GT200b: 55 nm, 1400 Mtr, 470 mm², 1063 GFLOPS
GF110: 40 nm, 3000 Mtr, 520 mm², 1581 GFLOPS
Eliminating the process shrink, that's a factor 0.63 reduction in computing density. And yes, it got more efficient, but I think that barely compensates for the loss.
i7-99X: 32 nm, 239 mm², 166 GFLOPS
i7-2600: 32 nm, 175 mm² (w/o IGP), 218 GFLOPS
That's a factor 1.8 increase in computing density. FMA2 should also nearly double the computing density. Of course FMA doesn't actually double the effective performance, but note that the peak performance/mm² would be quite close to that of the GPU.
Please, don't quote the bogus FLOPS for GT200. I was under the impression we were talking about MADD/FMA(C)-FLOPS, at least I was.
With real, usable FLOPS, we arrive at 3,04 versus 2,85 GFLOPS per sqmm with GF110 at the longer end of the stick. And that's
including additional functionality and programmability.
Also, I cannot follow your reasoning why you must subtract SBs IGP from the die area. Using the same logic, I could argue to remove ROPs, texture filtering and even ff-rasterization from the GPUs' die area.
So you're probably asking why some benchmarks indicate the gap to be much wider? The answer is gather support, and FMA2 is going to fix that too.
"The answers" costs die area, as will it on future CPUs too. Less maybe, but free lunch is over.
Last but not least, the GPU is worthless by itself so you have to take the area of its accompanying CPU into account as well. So again, it's a very simple conclusion: GPGPU has no future.

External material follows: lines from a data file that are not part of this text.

-- pv_equiv track=rewrite | github.com/ausaki/data_structures_and_algorithms | leetcode/string-without-aaa-or-bbb/401860408.py | strWithout3a3b
-- ===== SOURCE A (Python) =====
-- def strWithout3a3b(A: int, B: int) -> str:
--     a, b = 'a', 'b'
--     if B > A:
--         A, B = B, A
--         a, b = b, a
--     result = ''
--     while A and B:
--         if A > B:
--             result += a * 2 + b
--             A -= 2
--         else:
--             result += a + b
--             A -= 1
--         B -= 1
--     if A:
--         result += a * A
--     return result
-- ===== SOURCE B (Python) =====
-- def strWithout3a3b(A: int, B: int) -> str:
--     if B > A:
--         maj, mn, ma, mb = B, A, 'b', 'a'
--     else:
--         maj, mn, ma, mb = A, B, 'a', 'b'
--     if maj <= 2 * mn:
--         return (2 * ma + mb) * (maj - mn) + (ma + mb) * (2 * mn - maj)
--     return (2 * ma + mb) * mn + ma * (maj - 2 * mn)
-- ===== Notes on version B (the rewrite author's own statement) =====
-- stated objective: simpler
-- what changed: Replaces the character-by-character while loop with a closed-form arithmetic split: after normalizing to (majority, minority) counts, the answer is a few string multiplications ('aab'/'ab'/'a' blocks) computed directly from the counts.
-- outside the precondition, e.g. on strWithout3a3b(2, -1): A returns 'aab', B returns 'aaaa'; on strWithout3a3b(-1, 0): A returns '', B returns 'bb'
import Mathlib
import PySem

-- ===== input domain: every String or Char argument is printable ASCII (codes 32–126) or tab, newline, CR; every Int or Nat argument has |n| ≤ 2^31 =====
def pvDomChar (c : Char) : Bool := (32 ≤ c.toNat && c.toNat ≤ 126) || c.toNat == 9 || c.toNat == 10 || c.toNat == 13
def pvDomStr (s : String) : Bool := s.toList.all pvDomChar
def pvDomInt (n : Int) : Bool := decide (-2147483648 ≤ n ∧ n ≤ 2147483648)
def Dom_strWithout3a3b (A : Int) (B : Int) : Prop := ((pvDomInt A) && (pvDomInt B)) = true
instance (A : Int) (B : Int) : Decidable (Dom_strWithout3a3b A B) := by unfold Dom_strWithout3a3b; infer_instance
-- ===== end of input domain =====

-- B replaces A's character-by-character while loop by a closed-form split of the counts
-- into 'aab'/'ab'/'a' blocks computed with string multiplication (objective: simpler).

-- Python's  s * n  on strings (empty for n ≤ 0), over List Char (shared primitive of both ports)
def pyMul (s : List Char) (n : Int) : List Char := (List.replicate n.toNat s).flatten

-- ===== PORT A =====
-- the while loop; fuel = A.toNat + B.toNat bounds the iteration count (termination only)
def strA_loop : Nat → Int → Int → List Char → List Char → List Char → List Char
  | 0, A, _, a, _, result => if A ≠ 0 then result ++ pyMul a A else result
  | Nat.succ f, A, B, a, b, result =>
    if A ≠ 0 ∧ B ≠ 0 then
      if A > B then strA_loop f (A - 2) (B - 1) a b (result ++ (pyMul a 2 ++ b))
      else strA_loop f (A - 1) (B - 1) a b (result ++ (a ++ b))
    else if A ≠ 0 then result ++ pyMul a A else result

def strWithout3a3b (A : Int) (B : Int) : String :=
  if B > A then String.ofList (strA_loop (B.toNat + A.toNat) B A ['b'] ['a'] [])
  else String.ofList (strA_loop (A.toNat + B.toNat) A B ['a'] ['b'] [])

-- ===== PORT B =====
def altCore (maj mn : Int) (ma mb : List Char) : List Char :=
  if maj ≤ 2 * mn then
    pyMul (pyMul ma 2 ++ mb) (maj - mn) ++ pyMul (ma ++ mb) (2 * mn - maj)
  else
    pyMul (pyMul ma 2 ++ mb) mn ++ pyMul ma (maj - 2 * mn)

def strWithout3a3b_alt (A : Int) (B : Int) : String :=
  if B > A then String.ofList (altCore B A ['b'] ['a'])
  else String.ofList (altCore A B ['a'] ['b'])

-- ===== PRECONDITION & SPEC =====
-- Pre_ excludes negative counts (outside the problem's natural domain): there A's while
-- loop either diverges (e.g. A = -1, B = -2) or returns accidental leftover-state values.
def Pre_strWithout3a3b (A : Int) (B : Int) : Prop := 0 ≤ A ∧ 0 ≤ B
instance (A : Int) (B : Int) : Decidable (Pre_strWithout3a3b A B) := by unfold Pre_strWithout3a3b; infer_instance

def pvWitness_strWithout3a3b : Int × Int := (3, 2)

def Spec_strWithout3a3b (A : Int) (B : Int) (out : String) : Prop := out = strWithout3a3b_alt A B
instance (A : Int) (B : Int) (out : String) : Decidable (Spec_strWithout3a3b A B out) := by unfold Spec_strWithout3a3b; infer_instance

-- ===== CLAIM (what is proved, stated in full; the proofs are below) =====
def Claim_equal_strWithout3a3b : Prop := ∀ (A : Int) (B : Int), Dom_strWithout3a3b A B → Pre_strWithout3a3b A B → Spec_strWithout3a3b A B (strWithout3a3b A B)

-- ===== LEMMAS AND PROOFS =====

lemma pyMul_nonpos (s : List Char) {n : Int} (h : n ≤ 0) : pyMul s n = [] := by
  have h0 : n.toNat = 0 := by omega
  unfold pyMul
  rw [h0]
  rfl

lemma pyMul_succ (s : List Char) {n : Int} (h : 0 < n) : pyMul s n = s ++ pyMul s (n - 1) := by
  have h1 : n.toNat = (n - 1).toNat + 1 := by omega
  unfold pyMul
  rw [h1, List.replicate_succ, List.flatten_cons]

-- closed-form block peeled when the loop takes the 'aab' branch
lemma altCore_step_gt (maj mn : Int) (ma mb : List Char) (h1 : 1 ≤ mn) (h2 : mn < maj) :
    altCore maj mn ma mb = (pyMul ma 2 ++ mb) ++ altCore (maj - 2) (mn - 1) ma mb := by
  unfold altCore
  by_cases hle : maj ≤ 2 * mn
  · rw [if_pos hle, if_pos (by omega : maj - 2 ≤ 2 * (mn - 1))]
    rw [pyMul_succ _ (by omega : (0:Int) < maj - mn)]
    have e1 : maj - mn - 1 = (maj - 2) - (mn - 1) := by ring
    have e2 : 2 * mn - maj = 2 * (mn - 1) - (maj - 2) := by ring
    rw [e1, e2, List.append_assoc]
  · rw [if_neg hle, if_neg (by omega : ¬ (maj - 2 ≤ 2 * (mn - 1)))]
    rw [pyMul_succ _ (by omega : (0:Int) < mn)]
    have e : maj - 2 * mn = (maj - 2) - 2 * (mn - 1) := by ring
    rw [e, List.append_assoc]

-- closed-form block peeled when the loop takes the 'ab' branch (maj = mn)
lemma altCore_step_eq (mn : Int) (ma mb : List Char) (h1 : 1 ≤ mn) :
    altCore mn mn ma mb = (ma ++ mb) ++ altCore (mn - 1) (mn - 1) ma mb := by
  unfold altCore
  rw [if_pos (by omega : mn ≤ 2 * mn), if_pos (by omega : mn - 1 ≤ 2 * (mn - 1))]
  simp only [sub_self]
  rw [pyMul_nonpos _ (le_refl 0), pyMul_succ _ (by omega : (0:Int) < 2 * mn - mn)]
  have e : 2 * mn - mn - 1 = 2 * (mn - 1) - (mn - 1) := by ring
  rw [e]
  simp [List.append_assoc]

-- closed form when the loop has exited (mn = 0)
lemma altCore_exit (maj : Int) (ma mb : List Char) (h : 0 ≤ maj) :
    altCore maj 0 ma mb = if maj ≠ 0 then pyMul ma maj else [] := by
  unfold altCore
  by_cases hz : maj = 0
  · subst hz; simp [pyMul_nonpos]
  · rw [if_neg (by omega : ¬ maj ≤ 2 * 0), if_pos hz, pyMul_nonpos _ (le_refl (0:Int))]
    norm_num

-- loop invariant: with enough fuel and 0 ≤ mn ≤ maj, the loop appends the closed form
lemma loop_eq (fuel : Nat) : ∀ (maj mn : Int) (ma mb res : List Char),
    0 ≤ mn → mn ≤ maj → mn.toNat ≤ fuel →
    strA_loop fuel maj mn ma mb res = res ++ altCore maj mn ma mb := by
  induction fuel with
  | zero =>
    intro maj mn ma mb res h0 h1 hf
    have hmn : mn = 0 := by omega
    subst hmn
    rw [strA_loop, altCore_exit maj ma mb (by omega)]
    split_ifs <;> simp
  | succ f ih =>
    intro maj mn ma mb res h0 h1 hf
    by_cases hmn : mn = 0
    · subst hmn
      rw [strA_loop, altCore_exit maj ma mb (by omega)]
      rw [if_neg (by omega : ¬ (maj ≠ 0 ∧ (0:Int) ≠ 0))]
      split_ifs <;> simp
    · have hpos : 1 ≤ mn := by omega
      rw [strA_loop, if_pos ⟨by omega, hmn⟩]
      by_cases hgt : maj > mn
      · rw [if_pos hgt, ih (maj - 2) (mn - 1) ma mb _ (by omega) (by omega) (by omega)]
        rw [altCore_step_gt maj mn ma mb hpos hgt]
        simp [List.append_assoc]
      · rw [if_neg hgt]
        have heq : maj = mn := by omega
        subst heq
        rw [ih (maj - 1) (maj - 1) ma mb _ (by omega) (by omega) (by omega)]
        rw [altCore_step_eq maj ma mb hpos]
        simp [List.append_assoc]

-- ===== VERDICT (by name: the statement is the Claim_ definition above) =====
theorem strWithout3a3b_spec : Claim_equal_strWithout3a3b := by
  intro A B _ hPre
  obtain ⟨hA, hB⟩ := hPre
  unfold Spec_strWithout3a3b strWithout3a3b strWithout3a3b_alt
  by_cases h : B > A
  · rw [if_pos h, if_pos h,
      loop_eq (B.toNat + A.toNat) B A ['b'] ['a'] [] hA (by omega) (by omega)]
    simp
  · rw [if_neg h, if_neg h,
      loop_eq (A.toNat + B.toNat) A B ['a'] ['b'] [] hB (by omega) (by omega)]
    simp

A CPU is equally worthless without some kind of display device somewhere... And of course, a tiny little chip somewhere on a remote terminal would suffice, but equally, a GPU won't need a massive modern multicore OoO CPU in order to run it's operating system. A small Atom- or ARM-like device would do.
Plus: CPUs have the benefit of way more iterations of hardware in order to perfect programming and compilers. GPUs on the other hand only had five or so years and even less generations in order to both evolve their cores' potential as well as their programming models. I definitely see more headroom for improvement here than there is on the software-side for CPUs.

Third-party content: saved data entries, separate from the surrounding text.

-- pv_equiv track=rewrite | github.com/TravelMapping/DataProcessing | siteupdate/python-teresco/siteupdate.py | valid_num_str
-- ===== SOURCE A (Python) =====
-- def valid_num_str(data):
--     point_count = 0
--     # check initial character
--     if data[0] == '.':
--         point_count = 1
--     elif data[0] < '0' and data[0] != '-' or data[0] > '9':
--         return False
--     # check subsequent characters
--     for c in data[1:]:
--         # check for minus sign not at beginning
--         if c == '-':
--             return False
--         # check for multiple decimal points
--         if c == '.':
--             point_count += 1
--             if point_count > 1:
--                 return False
--         # check for invalid characters
--         elif c < '0' or c > '9':
--             return False
--     return True
-- ===== SOURCE B (Python) =====
-- def valid_num_str(data):
--     # touch data[0] first: preserves IndexError on empty input like A
--     body = data[1:] if data[0] == '-' else data
--     return body.count('.') <= 1 and all(c == '.' or '0' <= c <= '9' for c in body)
-- ===== Notes on version B (the rewrite author's own statement) =====
-- stated objective: simpler
-- what changed: Replaces A's single stateful scan with early returns and a decimal-point counter by an optional strip of a leading '-', an aggregate count('.') <= 1, and an all()-over-characters digit-or-dot check.
import Mathlib
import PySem

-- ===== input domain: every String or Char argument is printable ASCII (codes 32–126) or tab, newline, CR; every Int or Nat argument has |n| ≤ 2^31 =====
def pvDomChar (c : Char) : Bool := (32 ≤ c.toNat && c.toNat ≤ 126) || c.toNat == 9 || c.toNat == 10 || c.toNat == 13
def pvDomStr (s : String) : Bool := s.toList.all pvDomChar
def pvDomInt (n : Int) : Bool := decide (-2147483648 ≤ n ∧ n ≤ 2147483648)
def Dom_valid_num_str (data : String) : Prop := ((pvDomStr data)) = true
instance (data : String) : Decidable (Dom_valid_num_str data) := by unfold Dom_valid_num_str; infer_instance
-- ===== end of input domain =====

-- B replaces A's stateful char-by-char scan (early returns, decimal-point counter) by an
-- optional strip of a leading '-' followed by an aggregate count('.') check plus an all() digit-or-dot check.


-- ===== PORT A =====
-- the 'for c in data[1:]' loop carrying point_count
def validNumLoopA : List Char → Int → Bool
  | [], _ => true
  | c :: rest, pc =>
    if c = '-' then false
    else if c = '.' then
      if pc + 1 > 1 then false else validNumLoopA rest (pc + 1)
    else if c < '0' ∨ c > '9' then false
    else validNumLoopA rest pc

def valid_num_str (data : String) : Bool :=
  match data.toList with
  | [] => false   -- Python raises IndexError on data[0]; excluded by Pre_
  | c0 :: rest =>
    if c0 = '.' then validNumLoopA rest 1
    else if (c0 < '0' ∧ c0 ≠ '-') ∨ c0 > '9' then false
    else validNumLoopA rest 0

-- ===== PORT B =====
-- the 'all(...)' predicate of Source B: c == '.' or '0' <= c <= '9'
def okChar (c : Char) : Bool := c = '.' || ('0' ≤ c && c ≤ '9')

def valid_num_str_alt (data : String) : Bool :=
  match data.toList with
  | [] => false   -- Python raises IndexError on data[0]; excluded by Pre_
  | c0 :: rest =>
    let body := if c0 = '-' then rest else c0 :: rest
    decide (body.count '.' ≤ 1) && body.all okChar

-- ===== PRECONDITION & SPEC =====
-- A evaluates data[0], which raises IndexError on the empty string; Pre_ excludes exactly that.
def Pre_valid_num_str (data : String) : Prop := data ≠ ""
instance (data : String) : Decidable (Pre_valid_num_str data) := by unfold Pre_valid_num_str; infer_instance
def pvWitness_valid_num_str : String := "-3.5"

def Spec_valid_num_str (data : String) (out : Bool) : Prop := out = valid_num_str_alt data
instance (data : String) (out : Bool) : Decidable (Spec_valid_num_str data out) := by unfold Spec_valid_num_str; infer_instance

-- ===== CLAIM =====
def Claim_equal_valid_num_str : Prop := ∀ (data : String), Dom_valid_num_str data → Pre_valid_num_str data → Spec_valid_num_str data (valid_num_str data)

-- ===== LEMMAS AND PROOFS =====
theorem validNumLoopA_char (l : List Char) :
    (validNumLoopA l 0 = (decide (l.count '.' ≤ 1) && l.all okChar)) ∧
    (validNumLoopA l 1 = (decide (l.count '.' = 0) && l.all okChar)) := by
  induction l with
  | nil => simp [validNumLoopA]
  | cons c rest ih =>
    obtain ⟨ih0, ih1⟩ := ih
    by_cases hm : c = '-'
    · subst hm
      constructor <;> simp [validNumLoopA, okChar, List.all_cons]
    · by_cases hd : c = '.'
      · subst hd
        have hiff : (rest.count '.' + 1 ≤ 1) ↔ (rest.count '.' = 0) := by omega
        constructor
        · norm_num [validNumLoopA, ih1, okChar, List.count_cons, List.all_cons, hiff]
          exact fun _ _ => by decide
        · norm_num [validNumLoopA, List.count_cons]
      · by_cases hbad : c < '0' ∨ c > '9'
        · have hok : okChar c = false := by
            simp only [okChar, Bool.or_eq_false_iff, Bool.and_eq_false_iff]
            refine ⟨by simp [hd], ?_⟩
            rcases hbad with h | h
            · left; simp [not_le.mpr h]
            · right; simp [not_le.mpr h]
          constructor <;>
            simp [validNumLoopA, hm, hd, hbad, List.all_cons, hok]
        · have hok : okChar c = true := by
            push Not at hbad
            simp only [okChar, Bool.or_eq_true, Bool.and_eq_true, decide_eq_true_eq]
            exact Or.inr ⟨hbad.1, hbad.2⟩
          constructor <;>
            simp [validNumLoopA, hm, hd, hbad, List.all_cons, hok, ih0, ih1]

-- ===== VERDICT =====
theorem valid_num_str_spec : Claim_equal_valid_num_str := by
  intro data _ _
  show valid_num_str data = valid_num_str_alt data
  unfold valid_num_str valid_num_str_alt
  cases h : data.toList with
  | nil => rfl
  | cons c0 rest =>
    by_cases hdot : c0 = '.'
    · subst hdot
      have hiff : (rest.count '.' + 1 ≤ 1) ↔ (rest.count '.' = 0) := by omega
      simp [(validNumLoopA_char rest).2, List.all_cons, okChar, hiff]
    · by_cases hm : c0 = '-'
      · subst hm
        have : ¬ (('-' < '0' ∧ ('-' : Char) ≠ '-') ∨ ('-' : Char) > '9') := by decide
        simp only [if_neg hdot, if_neg this, (validNumLoopA_char rest).1]
        rfl
      · by_cases hbad : (c0 < '0' ∧ c0 ≠ '-') ∨ c0 > '9'
        · have hok : okChar c0 = false := by
            simp only [okChar, Bool.or_eq_false_iff, Bool.and_eq_false_iff]
            refine ⟨by simp [hdot], ?_⟩
            rcases hbad with ⟨h, _⟩ | h
            · left; simp [not_le.mpr h]
            · right; simp [not_le.mpr h]
          simp only [if_neg hdot, if_pos hbad, if_neg hm, List.all_cons, hok]
          simp
        · have hok : okChar c0 = true := by
            push Not at hbad
            have h9 : c0 ≤ '9' := hbad.2
            have h0 : '0' ≤ c0 := le_of_not_gt fun h => hm (hbad.1 h)
            simp only [okChar, Bool.or_eq_true, Bool.and_eq_true, decide_eq_true_eq]
            exact Or.inr ⟨h0, h9⟩
          have h2 : (decide ('0' ≤ c0) && decide (c0 ≤ '9')) = true := by
            simpa [okChar, hdot] using hok
          simp only [if_neg hdot, if_neg hbad, if_neg hm, (validNumLoopA_char rest).1,
            List.all_cons]
          simp [hdot, okChar, h2]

I am not blind, I don't think GPUs are the be-all-end-all of processing, but neither are CPUs. They buy their strengths at general workloads with larger die area per core. GPUs buy their strength at more specialized workloads with their limited flexibility. CPUs adding more and wider vectors loose their efficiency at their historical roots, GPUs adding more and more flexibility loose theirs at immense speed for specialized tasks. So while I won't make a placative statement like "CPU-HPC" is dead, I'd rather say, compute is going to converge at some point where the optimum balance of flexibility and compute density is found. CPU manufacturers approach it from the high-speed serial side of things, GPU manufacturers from the massively parallel side of things.